Assignment ->
From the line containing "lemma gbi_fold (bs" down to the line containing "(a + n) 1).map" in the records below, reproduce every line exactly, ends included, and omit all others.
★ ★ ★
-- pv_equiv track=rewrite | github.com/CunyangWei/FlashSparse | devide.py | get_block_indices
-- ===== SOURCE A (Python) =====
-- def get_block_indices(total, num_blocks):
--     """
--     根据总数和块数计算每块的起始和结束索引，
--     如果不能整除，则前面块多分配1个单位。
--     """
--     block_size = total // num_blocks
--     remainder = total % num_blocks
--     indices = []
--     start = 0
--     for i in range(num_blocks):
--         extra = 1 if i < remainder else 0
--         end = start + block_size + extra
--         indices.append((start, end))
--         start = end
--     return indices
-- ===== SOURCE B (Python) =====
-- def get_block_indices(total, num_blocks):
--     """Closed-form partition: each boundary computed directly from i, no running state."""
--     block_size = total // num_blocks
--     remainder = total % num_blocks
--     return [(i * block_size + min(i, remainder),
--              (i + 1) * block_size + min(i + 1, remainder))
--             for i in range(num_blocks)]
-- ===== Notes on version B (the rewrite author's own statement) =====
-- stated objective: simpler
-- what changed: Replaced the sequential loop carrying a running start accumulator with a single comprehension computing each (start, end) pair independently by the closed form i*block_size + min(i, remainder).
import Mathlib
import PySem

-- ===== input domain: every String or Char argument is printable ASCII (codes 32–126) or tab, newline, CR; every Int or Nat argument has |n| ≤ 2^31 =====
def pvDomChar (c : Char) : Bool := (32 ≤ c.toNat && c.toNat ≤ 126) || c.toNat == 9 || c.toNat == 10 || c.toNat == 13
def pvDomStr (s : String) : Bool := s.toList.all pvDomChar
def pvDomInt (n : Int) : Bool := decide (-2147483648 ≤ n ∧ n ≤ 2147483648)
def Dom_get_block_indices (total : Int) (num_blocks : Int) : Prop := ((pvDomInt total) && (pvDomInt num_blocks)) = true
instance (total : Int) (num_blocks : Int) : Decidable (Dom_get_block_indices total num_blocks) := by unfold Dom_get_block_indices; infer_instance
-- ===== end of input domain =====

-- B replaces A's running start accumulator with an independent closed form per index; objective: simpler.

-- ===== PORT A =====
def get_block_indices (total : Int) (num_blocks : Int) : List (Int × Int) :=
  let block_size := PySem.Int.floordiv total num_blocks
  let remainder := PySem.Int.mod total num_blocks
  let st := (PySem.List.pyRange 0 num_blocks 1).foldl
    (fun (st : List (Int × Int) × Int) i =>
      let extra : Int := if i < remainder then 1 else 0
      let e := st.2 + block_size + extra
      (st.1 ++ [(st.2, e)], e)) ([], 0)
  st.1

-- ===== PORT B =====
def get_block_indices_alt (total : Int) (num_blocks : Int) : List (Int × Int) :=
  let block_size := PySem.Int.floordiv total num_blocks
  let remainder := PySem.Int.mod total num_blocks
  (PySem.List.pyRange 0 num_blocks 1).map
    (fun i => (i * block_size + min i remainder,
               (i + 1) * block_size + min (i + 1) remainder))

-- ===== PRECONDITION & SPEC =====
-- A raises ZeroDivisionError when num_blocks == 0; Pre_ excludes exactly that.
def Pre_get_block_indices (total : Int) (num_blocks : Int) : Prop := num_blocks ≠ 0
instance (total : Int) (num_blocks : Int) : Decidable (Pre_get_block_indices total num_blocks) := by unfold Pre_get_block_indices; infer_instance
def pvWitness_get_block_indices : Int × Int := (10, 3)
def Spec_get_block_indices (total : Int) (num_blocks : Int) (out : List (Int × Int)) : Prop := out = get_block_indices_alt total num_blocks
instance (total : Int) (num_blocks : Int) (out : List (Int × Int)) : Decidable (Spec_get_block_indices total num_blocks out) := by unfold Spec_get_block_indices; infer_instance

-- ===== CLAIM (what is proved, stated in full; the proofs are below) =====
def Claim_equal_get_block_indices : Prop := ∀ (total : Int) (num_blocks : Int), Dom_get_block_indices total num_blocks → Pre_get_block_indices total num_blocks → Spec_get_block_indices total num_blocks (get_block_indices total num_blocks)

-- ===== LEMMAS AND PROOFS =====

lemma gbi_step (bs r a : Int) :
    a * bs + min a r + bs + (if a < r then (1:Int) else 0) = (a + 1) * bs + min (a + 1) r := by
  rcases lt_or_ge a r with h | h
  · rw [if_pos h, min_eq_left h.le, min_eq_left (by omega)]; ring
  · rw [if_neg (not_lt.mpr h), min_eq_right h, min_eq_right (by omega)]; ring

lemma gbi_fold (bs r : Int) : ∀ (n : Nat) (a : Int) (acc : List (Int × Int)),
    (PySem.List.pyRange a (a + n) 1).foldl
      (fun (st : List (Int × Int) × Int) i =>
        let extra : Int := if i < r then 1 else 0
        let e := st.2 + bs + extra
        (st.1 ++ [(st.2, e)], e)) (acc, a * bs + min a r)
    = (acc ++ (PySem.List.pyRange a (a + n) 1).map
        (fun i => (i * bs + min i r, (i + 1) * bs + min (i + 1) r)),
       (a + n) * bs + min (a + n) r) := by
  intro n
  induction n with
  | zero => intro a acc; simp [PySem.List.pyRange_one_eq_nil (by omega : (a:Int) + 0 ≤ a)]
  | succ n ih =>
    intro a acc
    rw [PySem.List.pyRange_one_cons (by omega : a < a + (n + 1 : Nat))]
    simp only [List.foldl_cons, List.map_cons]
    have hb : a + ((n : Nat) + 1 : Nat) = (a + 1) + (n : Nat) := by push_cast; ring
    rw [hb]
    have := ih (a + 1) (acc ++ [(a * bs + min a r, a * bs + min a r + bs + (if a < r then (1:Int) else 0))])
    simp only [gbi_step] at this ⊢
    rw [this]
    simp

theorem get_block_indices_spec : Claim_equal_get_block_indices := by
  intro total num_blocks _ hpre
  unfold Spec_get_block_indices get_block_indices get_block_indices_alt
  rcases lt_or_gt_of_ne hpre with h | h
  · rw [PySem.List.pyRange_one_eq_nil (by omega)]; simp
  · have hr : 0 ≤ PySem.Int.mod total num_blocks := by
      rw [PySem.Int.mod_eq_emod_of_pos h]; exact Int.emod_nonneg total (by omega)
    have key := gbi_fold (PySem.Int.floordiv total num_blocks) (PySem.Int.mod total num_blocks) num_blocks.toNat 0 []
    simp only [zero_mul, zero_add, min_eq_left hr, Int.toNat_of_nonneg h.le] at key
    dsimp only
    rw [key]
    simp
★ ★ ★
Completed task ->
lemma gbi_fold (bs r : Int) : ∀ (n : Nat) (a : Int) (acc : List (Int × Int)),
    (PySem.List.pyRange a (a + n) 1).foldl
      (fun (st : List (Int × Int) × Int) i =>
        let extra : Int := if i < r then 1 else 0
        let e := st.2 + bs + extra
        (st.1 ++ [(st.2, e)], e)) (acc, a * bs + min a r)
    = (acc ++ (PySem.List.pyRange a (a + n) 1).map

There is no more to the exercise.